### Directions for this task
Below is a block of entries; repeat exactly the lines starting at the line that contains "exact ih init" and ending at the line that contains "have hk' : ((k", both included.

### Data
-- pv_equiv track=rewrite | github.com/juliarzymowska/WDI | lesson_programs/zad90.py | new_number
-- ===== SOURCE A (Python) =====
-- def new_number(number, mask):
--     counter = 0
--     k = 0  # new number
--
--     while number > 0:
--         if mask % 2 == 1:
--             k += (number % 10) * (10 ** counter)
--             counter += 1
--
--         mask //= 2
--         number //= 10
--
--     return k
-- ===== SOURCE B (Python) =====
-- def new_number(number, mask):
--     # pass 1: explode the number into its digits, least-significant first
--     digits = []
--     while number > 0:
--         digits.append(number % 10)
--         number //= 10
--     # pass 2: keep the digits whose mask bit is set
--     kept = [d for i, d in enumerate(digits) if (mask >> i) & 1]
--     # pass 3: rebuild the value by Horner evaluation, most-significant first
--     k = 0
--     for d in reversed(kept):
--         k = k * 10 + d
--     return k
-- ===== Notes on version B (the rewrite author's own statement) =====
-- stated objective: alternative
-- what changed: A interleaves digit extraction, mask testing and a running power-of-ten accumulator in one while loop; B decomposes into three passes: explode the number into a LSB-first digit list, filter it by mask bits via enumerate and (mask >> i) & 1, then rebuild the result by Horner evaluation over the kept digits in MSB-first order.
import Mathlib
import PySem

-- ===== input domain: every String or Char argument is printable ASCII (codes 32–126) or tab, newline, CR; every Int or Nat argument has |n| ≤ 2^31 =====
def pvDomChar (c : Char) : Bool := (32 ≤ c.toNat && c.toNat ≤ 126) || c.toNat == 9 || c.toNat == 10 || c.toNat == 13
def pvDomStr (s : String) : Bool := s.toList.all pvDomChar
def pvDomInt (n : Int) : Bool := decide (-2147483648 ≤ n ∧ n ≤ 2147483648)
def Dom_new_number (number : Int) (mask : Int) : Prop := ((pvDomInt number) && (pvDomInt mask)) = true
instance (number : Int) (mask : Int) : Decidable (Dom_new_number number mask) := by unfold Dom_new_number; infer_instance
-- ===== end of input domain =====

-- B replaces A's single interleaved loop (running power-of-ten accumulator) by a
-- three-pass decomposition: explode into a digit list, filter by mask bits, Horner rebuild. Objective: alternative.

-- ===== PORT A =====
-- A's while loop; Python's 'counter' is a nonnegative int used only as the exponent of
-- 10 ** counter, represented as a Nat (it starts at 0 and is only incremented).
def newNumberLoop (number : Int) (mask : Int) (counter : Nat) (k : Int) : Int :=
  if h : number > 0 then
    if PySem.Int.mod mask 2 == 1 then
      newNumberLoop (PySem.Int.floordiv number 10) (PySem.Int.floordiv mask 2) (counter + 1)
        (k + (PySem.Int.mod number 10) * 10 ^ counter)
    else
      newNumberLoop (PySem.Int.floordiv number 10) (PySem.Int.floordiv mask 2) counter k
  else k
termination_by number.toNat
decreasing_by
  all_goals
    have h10 : PySem.Int.floordiv number 10 = number / 10 :=
      PySem.Int.floordiv_eq_ediv_of_pos (by omega)
    rw [h10]; omega

def new_number (number : Int) (mask : Int) : Int :=
  newNumberLoop number mask 0 0

-- ===== PORT B =====
-- pass 1 of Source B: the digits of number, least-significant first
def digitsOf (n : Int) : List Int :=
  if h : n > 0 then PySem.Int.mod n 10 :: digitsOf (PySem.Int.floordiv n 10) else []
termination_by n.toNat
decreasing_by
  have h10 : PySem.Int.floordiv n 10 = n / 10 :=
    PySem.Int.floordiv_eq_ediv_of_pos (by omega)
  rw [h10]; omega

-- Source B; Python's '(mask >> i) & 1' is 'PySem.Int.band (mask >>> i.toNat) 1' (the enumerate
-- indices are nonnegative, so .toNat is exact); '>>>'/'band' are Python-exact per PYSEM.md.
def new_number_alt (number : Int) (mask : Int) : Int :=
  let digits := digitsOf number
  let kept := ((PySem.List.enumerate digits 0).filter
      (fun p => PySem.Int.band (mask >>> ((p.1.toNat : Nat) : Int)) 1 == 1)).map (·.2)
  kept.reverse.foldl (fun k d => k * 10 + d) 0

-- ===== PRECONDITION & SPEC =====
def Spec_new_number (number : Int) (mask : Int) (out : Int) : Prop := out = new_number_alt number mask
instance (number : Int) (mask : Int) (out : Int) : Decidable (Spec_new_number number mask out) := by unfold Spec_new_number; infer_instance

-- ===== CLAIM (what is proved, stated in full; the proofs are below) =====
def Claim_equal_new_number : Prop := ∀ (number : Int) (mask : Int), Dom_new_number number mask → Spec_new_number number mask (new_number number mask)

-- ===== LEMMAS AND PROOFS =====

-- recursive form of Source B's mask filter
def recKept : List Int → Int → List Int
  | [], _ => []
  | d :: ds, m =>
      if PySem.Int.band m 1 == 1 then d :: recKept ds (m >>> (1:Int)) else recKept ds (m >>> (1:Int))

-- LSB-first value of a digit list
def valLSB : List Int → Int
  | [] => 0
  | d :: ds => d + 10 * valLSB ds

theorem shr_one (m : Int) : m >>> (1:Int) = PySem.Int.floordiv m 2 := by
  have h1 : (1:Int) = ((1:Nat):Int) := by norm_num
  rw [h1, Int.shiftRight_natCast_right, Int.shiftRight_eq]
  unfold Int.shiftRight PySem.Int.floordiv
  cases m with
  | ofNat n =>
      show (Int.ofNat (n >>> 1)) = _
      rw [Int.fdiv_eq_ediv]
      simp [Nat.shiftRight_eq_div_pow]
  | negSucc n =>
      show Int.negSucc (n >>> 1) = _
      simp [Int.fdiv, Nat.shiftRight_eq_div_pow]

theorem shr_succ (m : Int) (j : Nat) :
    (m >>> ((j:Nat):Int)) >>> (1:Int) = m >>> (((j+1:Nat)):Int) := by
  have h1 : (1:Int) = ((1:Nat):Int) := by norm_num
  rw [h1, Int.shiftRight_natCast_right, Int.shiftRight_natCast_right,
    Int.shiftRight_natCast_right, Int.shiftRight_add]

theorem kept_eq_recKept (ds : List Int) (m : Int) (j : Nat) :
    ((PySem.List.enumerate ds (j : Int)).filter
      (fun p => PySem.Int.band (m >>> ((p.1.toNat : Nat) : Int)) 1 == 1)).map (·.2)
      = recKept ds (m >>> ((j:Nat):Int)) := by
  induction ds generalizing j with
  | nil => simp [PySem.List.enumerate_nil, recKept]
  | cons d ds ih =>
      rw [PySem.List.enumerate_cons, List.filter_cons]
      have hj1 : ((j : Int) + 1) = ((j + 1 : Nat) : Int) := by push_cast; ring
      have hpred : (PySem.Int.band (m >>> (((((j:Int), d)).1.toNat : Nat) : Int)) 1 == 1)
          = (PySem.Int.band (m >>> ((j:Nat):Int)) 1 == 1) := by norm_num
      rw [hj1]
      by_cases hb : PySem.Int.band (m >>> ((j:Nat):Int)) 1 == 1
      · rw [if_pos (by rw [hpred]; exact hb), List.map_cons, ih (j + 1)]
        simp only [recKept, hb, if_pos, shr_succ]
      · rw [if_neg (by rw [hpred]; exact hb), ih (j + 1)]
        simp only [recKept, shr_succ]
        rw [if_neg (by exact hb)]

theorem foldl_horner_reverse (l : List Int) :
    l.reverse.foldl (fun k d => k * 10 + d) 0 = valLSB l := by
  induction l with
  | nil => simp [valLSB]
  | cons d ds ih =>
      simp [List.foldl_append, valLSB, ih]
      ring

theorem loop_eq (fuel : Nat) (n m : Int) (counter : Nat) (k : Int) (hf : n.toNat ≤ fuel) :
    newNumberLoop n m counter k = k + 10 ^ counter * valLSB (recKept (digitsOf n) m) := by
  induction fuel generalizing n m counter k with
  | zero =>
      have hn : ¬ n > 0 := by omega
      rw [newNumberLoop, digitsOf]
      simp [hn, recKept, valLSB]
  | succ f ih =>
      rw [newNumberLoop, digitsOf]
      by_cases hn : n > 0
      · have h10 : PySem.Int.floordiv n 10 = n / 10 :=
          PySem.Int.floordiv_eq_ediv_of_pos (by omega)
        have hfl : (PySem.Int.floordiv n 10).toNat ≤ f := by rw [h10]; omega
        have hband : (PySem.Int.band m 1 == 1) = (PySem.Int.mod m 2 == 1) := by
          rw [PySem.Int.band_one]
        have hshift : m >>> (1:Int) = PySem.Int.floordiv m 2 := shr_one m
        simp only [hn, dif_pos, recKept, hband, hshift]
        by_cases hm : PySem.Int.mod m 2 == 1
        · simp only [hm, if_pos]
          rw [ih _ _ _ _ hfl]
          simp [valLSB, pow_succ]
          ring
        · rw [if_neg (by exact hm), if_neg (by exact hm)]
          rw [ih _ _ _ _ hfl]
      · rw [dif_neg hn, dif_neg hn]
        simp [recKept, valLSB]

-- ===== VERDICT (by name: the statement is the Claim_ definition above) =====
theorem new_number_spec : Claim_equal_new_number := by
  intro number mask _
  show new_number number mask = new_number_alt number mask
  rw [new_number, new_number_alt]
  rw [foldl_horner_reverse]
  have h0 : mask >>> (((0:Nat)):Int) = mask := by
    rw [Int.shiftRight_natCast_right]; simp
  have hk := kept_eq_recKept (digitsOf number) mask 0
  rw [h0] at hk
  simp only [Nat.cast_zero] at hk
  rw [hk, loop_eq number.toNat number mask 0 0 (le_refl _)]
  ring
-- one matrix write of A = one cell of B's closed form
lemma setCell_pmat (n m d r : Int) (hr0 : 0 ≤ r) (hrn : r < n)
    (hc0 : 0 ≤ d - r) (hcm : d - r < m) :
    setCell (pmat n m d r) r (d - r) (cellVal n m r (d - r)) = pmat n m d (r + 1) := by
  unfold setCell pmat
  apply List.ext_getElem
  · simp
  · intro i h1 h2
    rw [List.getElem_set]
    by_cases hi : r.toNat = i
    · subst hi
      rw [if_pos rfl]
      rw [List.getD_eq_getElem _ _ (by simp; omega)]
      simp only [List.getElem_map, PySem.List.getElem_pyRange_one]
      have hri : (0 : Int) + ↑r.toNat = r := by omega
      rw [hri]
      apply List.ext_getElem
      · simp
      · intro j j1 j2
        rw [List.getElem_set]
        simp only [List.getElem_map, PySem.List.getElem_pyRange_one]
        have hjm : (j : Int) < m := by
          have := j2; simp at this; omega
        by_cases hj : (d - r).toNat = j
        · subst hj
          rw [if_pos rfl]
          have hjj : (0 : Int) + ↑(d - r).toNat = d - r := by omega
          rw [hjj, if_pos (by omega : r + (d - r) < d ∨ (r + (d - r) = d ∧ r < r + 1))]
        · rw [if_neg hj]
          have hne : (0 : Int) + ↑j ≠ d - r := by omega
          exact if_congr (by omega) rfl rfl
    · rw [if_neg hi]
      simp only [List.getElem_map, PySem.List.getElem_pyRange_one]
      have hin : (i : Int) < n := by
        have := h2; simp at this; omega
      have hir : (0 : Int) + ↑i ≠ r := by omega
      apply List.map_congr_left
      intro c hc
      rw [PySem.List.mem_pyRange_one] at hc
      exact if_congr (by omega) rfl rfl

lemma fillDiag_stuck (n : Int) (mat : List (List Int)) (c row col : Int)
    (h : ¬ (0 ≤ col ∧ row < n)) : fillDiag n mat c row col = (mat, c) := by
  rw [fillDiag, dif_neg h]

-- the inner while loop, from row r down to the end of diagonal d
lemma fillDiag_run (n m d : Int) (hn : 1 ≤ n) (hm : 1 ≤ m) (hd0 : 0 ≤ d) :
    ∀ (k : Nat) (r : Int), max 0 (d - m + 1) ≤ r → r + k = min d (n - 1) + 1 →
    fillDiag n (pmat n m d r) (beforeB n m d + (r - max 0 (d - m + 1))) r (d - r)
      = (pmat n m d (min d (n - 1) + 1),
         beforeB n m d + (min d (n - 1) + 1 - max 0 (d - m + 1))) := by
  intro k
  induction k with
  | zero =>
    intro r hr hrk
    have hre : r = min d (n - 1) + 1 := by omega
    rw [fillDiag, dif_neg (by omega), hre]
  | succ k ih =>
    intro r hr hrk
    rw [fillDiag, dif_pos (by omega : 0 ≤ d - r ∧ r < n)]
    have hcnt : beforeB n m d + (r - max 0 (d - m + 1)) = cellVal n m r (d - r) := by
      unfold cellVal
      rw [show r + (d - r) = d by ring]
      ring
    rw [hcnt, setCell_pmat n m d r (by omega) (by omega) (by omega) (by omega)]
    have hcnt2 : cellVal n m r (d - r) + 1 = beforeB n m d + (r + 1 - max 0 (d - m + 1)) := by
      rw [← hcnt]; ring
    rw [hcnt2, show d - r - 1 = d - (r + 1) by ring]
    exact ih (r + 1) (by omega) (by omega)

-- the inner loop started at the head of diagonal d
lemma fillDiag_run0 (n m d : Int) (hn : 1 ≤ n) (hm : 1 ≤ m)
    (hd0 : 0 ≤ d) (hd1 : d ≤ n + m - 2) :
    fillDiag n (pmat n m d (max 0 (d - m + 1))) (beforeB n m d)
        (max 0 (d - m + 1)) (d - max 0 (d - m + 1))
      = (pmat n m (d + 1) (max 0 (d + 1 - m + 1)), beforeB n m (d + 1)) := by
  have h := fillDiag_run n m d hn hm hd0
    ((min d (n - 1) + 1 - max 0 (d - m + 1)).toNat) (max 0 (d - m + 1))
    (le_refl _) (by omega)
  rw [sub_self, add_zero] at h
  rw [h, beforeB_succ_len n m d hn hm hd0 hd1,
    pmat_congr n m d (min d (n - 1) + 1) (d + 1) (max 0 (d + 1 - m + 1))
      (by intro i j hi1 hi2 hj1 hj2; omega)]

lemma foldl_fixed {α β : Type} (f : β → α → β) (l : List α) (init : β)
    (h : ∀ st a, a ∈ l → f st a = st) : l.foldl f init = init := by
  induction l generalizing init with
  | nil => rfl
  | cons x xs ih =>
    rw [List.foldl_cons, h init x (by simp)]
    exact ih init (fun st a ha => h st a (by simp [ha]))

-- the outer for loop over the first k diagonals
lemma outer_run (n m : Int) (hn : 1 ≤ n) (hm : 1 ≤ m) :
    ∀ (k : Nat), (k : Int) ≤ n + m - 1 →
    (PySem.List.pyRange 0 (k : Int) 1).foldl (diagStep n m) (pmat n m 0 0, 0)
      = (pmat n m (k : Int) (max 0 ((k : Int) - m + 1)), beforeB n m (k : Int)) := by
  intro k
  induction k with
  | zero =>
    intro _
    rw [show ((0 : Nat) : Int) = 0 by norm_num, PySem.List.pyRange_one_eq_nil (le_refl 0)]
    rw [List.foldl_nil, beforeB_zero n m hn hm,
      show max 0 ((0:Int) - m + 1) = 0 by omega]
  | succ k ih =>
    intro hk
    have hcast : ((k + 1 : Nat) : Int) = (k : Int) + 1 := by push_cast; ring
    have hk' : ((k : Nat) : Int) ≤ n + m - 1 := by omega
    rw [hcast, PySem.List.pyRange_one_succ_right (by positivity), List.foldl_append,
      List.foldl_cons, List.foldl_nil, ih hk']
    unfold diagStep
    dsimp only
    set d := (k : Int) with hd
    have hd0 : (0:Int) ≤ d := by positivity
    have hd1 : d ≤ n + m - 2 := by omega
    by_cases hdm : d < m
    · rw [if_pos hdm, if_pos hdm, show max 0 (d - m + 1) = 0 by omega]
      have h := fillDiag_run0 n m d hn hm hd0 hd1
      rw [show max 0 (d - m + 1) = 0 by omega, sub_zero] at h
      exact h
    · rw [if_neg hdm, if_neg hdm, show max 0 (d - m + 1) = d - m + 1 by omega]
      have h := fillDiag_run0 n m d hn hm hd0 hd1
      rw [show max 0 (d - m + 1) = d - m + 1 by omega,
        show d - (d - m + 1) = m - 1 by ring] at h
      exact h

### Output below
    exact ih init (fun st a ha => h st a (by simp [ha]))

-- the outer for loop over the first k diagonals
lemma outer_run (n m : Int) (hn : 1 ≤ n) (hm : 1 ≤ m) :
    ∀ (k : Nat), (k : Int) ≤ n + m - 1 →
    (PySem.List.pyRange 0 (k : Int) 1).foldl (diagStep n m) (pmat n m 0 0, 0)
      = (pmat n m (k : Int) (max 0 ((k : Int) - m + 1)), beforeB n m (k : Int)) := by
  intro k
  induction k with
  | zero =>
    intro _
    rw [show ((0 : Nat) : Int) = 0 by norm_num, PySem.List.pyRange_one_eq_nil (le_refl 0)]
    rw [List.foldl_nil, beforeB_zero n m hn hm,
      show max 0 ((0:Int) - m + 1) = 0 by omega]
  | succ k ih =>
    intro hk
    have hcast : ((k + 1 : Nat) : Int) = (k : Int) + 1 := by push_cast; ring
    have hk' : ((k : Nat) : Int) ≤ n + m - 1 := by omega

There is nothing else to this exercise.